Bad Day at Black Rock

by Glenn Erickson Dec 24, 2016

Don’t mess with the one-armed man — did you know that at 56 years, Spencer Tracy could whup Ernest Borgnine to a frazzle? John Sturges knocked this one out of the ballpark and booted his career into high gear. It’s well remembered… but does anyone remember that the subject is the murder of a Japanese-American?  It’s a combo social issue film AND a tough guy western.

Bad Day at Black Rock
Warner Archive Collection
1955 / Color / 2:40:1 widescreen / 81 min. / Street Date January 17, 2016 / available through the WBshop / 21.99
Starring Spencer Tracy, Robert Ryan, Anne Francis, Dean Jagger, Walter Brennan, John Ericson, Ernest Borgnine, Lee Marvin, Russell Collins, Walter Sande, Robert Griffin, Harry Harvey.
William C. Mellor
Film Editor Newell P. Kimlin
Original Music André Previn
Written by Millard Kaufman, Don McGuire story by Howard Breslin
Produced by Dore Schary
Directed by John Sturges

Warning to readers: is a prime slice of 1950s Hollywood liberalism too ‘radical’ for you? Do you fear being caught watching dangerous propaganda? 1955’s Bad Day at Black Rock has a great reputation as a straight thriller and is a winner from several angles — the cast, the screenplay and especially the direction by John Sturges, one of the brightest of the crop of young postwar directors. Liberal firebrand writer-producer Dore Schary had moved from RKO to MGM, where he bedeviled Louis B. Mayer and eventually won a grudge match for control of the lot. No longer the full-employment factory of the previous decade, the studio he inherited was barely able to operate. Schary pushed through a number of worthy projects before he himself was pushed out. In this so-called modern western the ‘mysterious stranger’ has come to town not to quell a range war, but to settle a ‘Japanese-American problem.’ Remember, in civilized 1950s liberal dramas, there’s always a social problem.

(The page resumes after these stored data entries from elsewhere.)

-- generic characterization of one round of 'if k not in result and k <= limit: result[k] = number'
lemma pvFold_char (limit number : Int) (P : List Int → Bool) :
    ∀ (l : List (List Int)) (r : PySem.Dict Int Int), r.keys.Nodup →
    ((l.foldl (fun r f =>
        if P f = true then
          (if r.contains ((f.length : Int) + number - f.sum) = false ∧
              (f.length : Int) + number - f.sum ≤ limit
           then r.insert ((f.length : Int) + number - f.sum) number else r)
        else r) r).keys.Nodup ∧
     ∀ p : Int × Int, p ∈ (l.foldl (fun r f =>
        if P f = true then
          (if r.contains ((f.length : Int) + number - f.sum) = false ∧
              (f.length : Int) + number - f.sum ≤ limit
           then r.insert ((f.length : Int) + number - f.sum) number else r)
        else r) r).items ↔
       (p ∈ r.items ∨ (p.2 = number ∧
         (∃ f ∈ l, P f = true ∧ (f.length : Int) + number - f.sum = p.1) ∧
         r.contains p.1 = false ∧ p.1 ≤ limit))) := by
  intro l
  induction l with
  | nil =>
      intro r hnd
      exact ⟨hnd, fun p => by simp⟩
  | cons f₀ l ih =>
      intro r hnd
      rw [List.foldl_cons]
      by_cases hP : P f₀ = true
      · by_cases hcond : r.contains ((f₀.length : Int) + number - f₀.sum) = false ∧
            (f₀.length : Int) + number - f₀.sum ≤ limit
        · rw [if_pos hP, if_pos hcond]
          obtain ⟨hnd', hmem⟩ :=
            ih (r.insert ((f₀.length : Int) + number - f₀.sum) number)
              (PySem.Dict.nodup_keys_insert _ _ _ hnd)
          refine ⟨hnd', fun p => ?_⟩
          rw [hmem p, PySem.Dict.items_insert_of_not_contains _ _ hcond.1, List.mem_append]
          constructor
          · rintro ((hp | hp) | ⟨h2, ⟨f, hf, hPf, hk⟩, hcon, hle⟩)
            · exact Or.inl hp
            · simp only [List.mem_singleton] at hp
              refine Or.inr ⟨by rw [hp], ⟨f₀, List.mem_cons_self .., hP, by rw [hp]⟩,
                by rw [hp]; exact hcond.1, by rw [hp]; exact hcond.2⟩
            · rw [PySem.Dict.contains_insert] at hcon
              rcases Bool.or_eq_false_iff.1 hcon with ⟨hne, hrcon⟩
              exact Or.inr ⟨h2, ⟨f, List.mem_cons_of_mem _ hf, hPf, hk⟩, hrcon, hle⟩
          · rintro (hp | ⟨h2, ⟨f, hf, hPf, hk⟩, hcon, hle⟩)
            · exact Or.inl (Or.inl hp)
            · by_cases hpk : p.1 = (f₀.length : Int) + number - f₀.sum
              · refine Or.inl (Or.inr ?_)
                simp only [List.mem_singleton]
                have : p = (p.1, p.2) := rfl
                rw [this, hpk, h2]
              · rcases List.mem_cons.1 hf with rfl | hf
                · exact absurd hk.symm hpk
                · refine Or.inr ⟨h2, ⟨f, hf, hPf, hk⟩, ?_, hle⟩
                  rw [PySem.Dict.contains_insert]
                  rw [Bool.or_eq_false_iff]
                  exact ⟨beq_eq_false_iff_ne.2 hpk, hcon⟩
        · rw [if_pos hP, if_neg hcond]
          obtain ⟨hnd', hmem⟩ := ih r hnd
          refine ⟨hnd', fun p => ?_⟩
          rw [hmem p]
          constructor
          · rintro (hp | ⟨h2, ⟨f, hf, hPf, hk⟩, hcon, hle⟩)
            · exact Or.inl hp
            · exact Or.inr ⟨h2, ⟨f, List.mem_cons_of_mem _ hf, hPf, hk⟩, hcon, hle⟩
          · rintro (hp | ⟨h2, ⟨f, hf, hPf, hk⟩, hcon, hle⟩)
            · exact Or.inl hp
            · rcases List.mem_cons.1 hf with rfl | hf
              · rw [← hk] at hcon hle
                exact absurd ⟨hcon, hle⟩ hcond
              · exact Or.inr ⟨h2, ⟨f, hf, hPf, hk⟩, hcon, hle⟩
      · rw [if_neg hP]
        obtain ⟨hnd', hmem⟩ := ih r hnd
        refine ⟨hnd', fun p => ?_⟩
        rw [hmem p]
        constructor
        · rintro (hp | ⟨h2, ⟨f, hf, hPf, hk⟩, hcon, hle⟩)
          · exact Or.inl hp
          · exact Or.inr ⟨h2, ⟨f, List.mem_cons_of_mem _ hf, hPf, hk⟩, hcon, hle⟩
        · rintro (hp | ⟨h2, ⟨f, hf, hPf, hk⟩, hcon, hle⟩)
          · exact Or.inl hp
          · rcases List.mem_cons.1 hf with rfl | hf
            · exact absurd hPf hP
            · exact Or.inr ⟨h2, ⟨f, hf, hPf, hk⟩, hcon, hle⟩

The story can’t be bettered — I know other literary sources are involved, but If Leone swiped Yojimbo to make A Fistful of Dollars, Kurosawa was surely influenced by Bad Day. The tiny desert town of Black Rock is alerted when the streamliner train drops off a lone passenger, John J. Macreedy (Spencer Tracy). Barely more than a cluster of shacks, the town nevertheless offers a hostile reception. The railroad office won’t send Macreedy’s telegrams, the sheriff (Dean Jagger) declines to answer questions, the hotel desk clerk Pete (John Ericson) tries to refuse him a room, and the local thugs Coley and Hector (Ernest Borgnine & Lee Marvin) are quick to push the stranger around, to provoke him into a fight. Young Liz Wirth (Anne Francis) is at first friendly and then turns as mean as her neighbors. The mortician Doc Velie (Walter Brennan) tells Macreedy that his life is in danger, a warning that’s hardly necessary. Local big shot rancher Reno Smith (Robert Ryan) goes to work on Macreedy right away. An unreported crime occurred in Black Rock a few years back. It’s obvious that almost everyone in town is implicated, and Macreedy already seems to know too much. He has no transportation and no weapons. He also has only one good arm, which leads Coley and Hector to make the mistake that he can’t defend himself.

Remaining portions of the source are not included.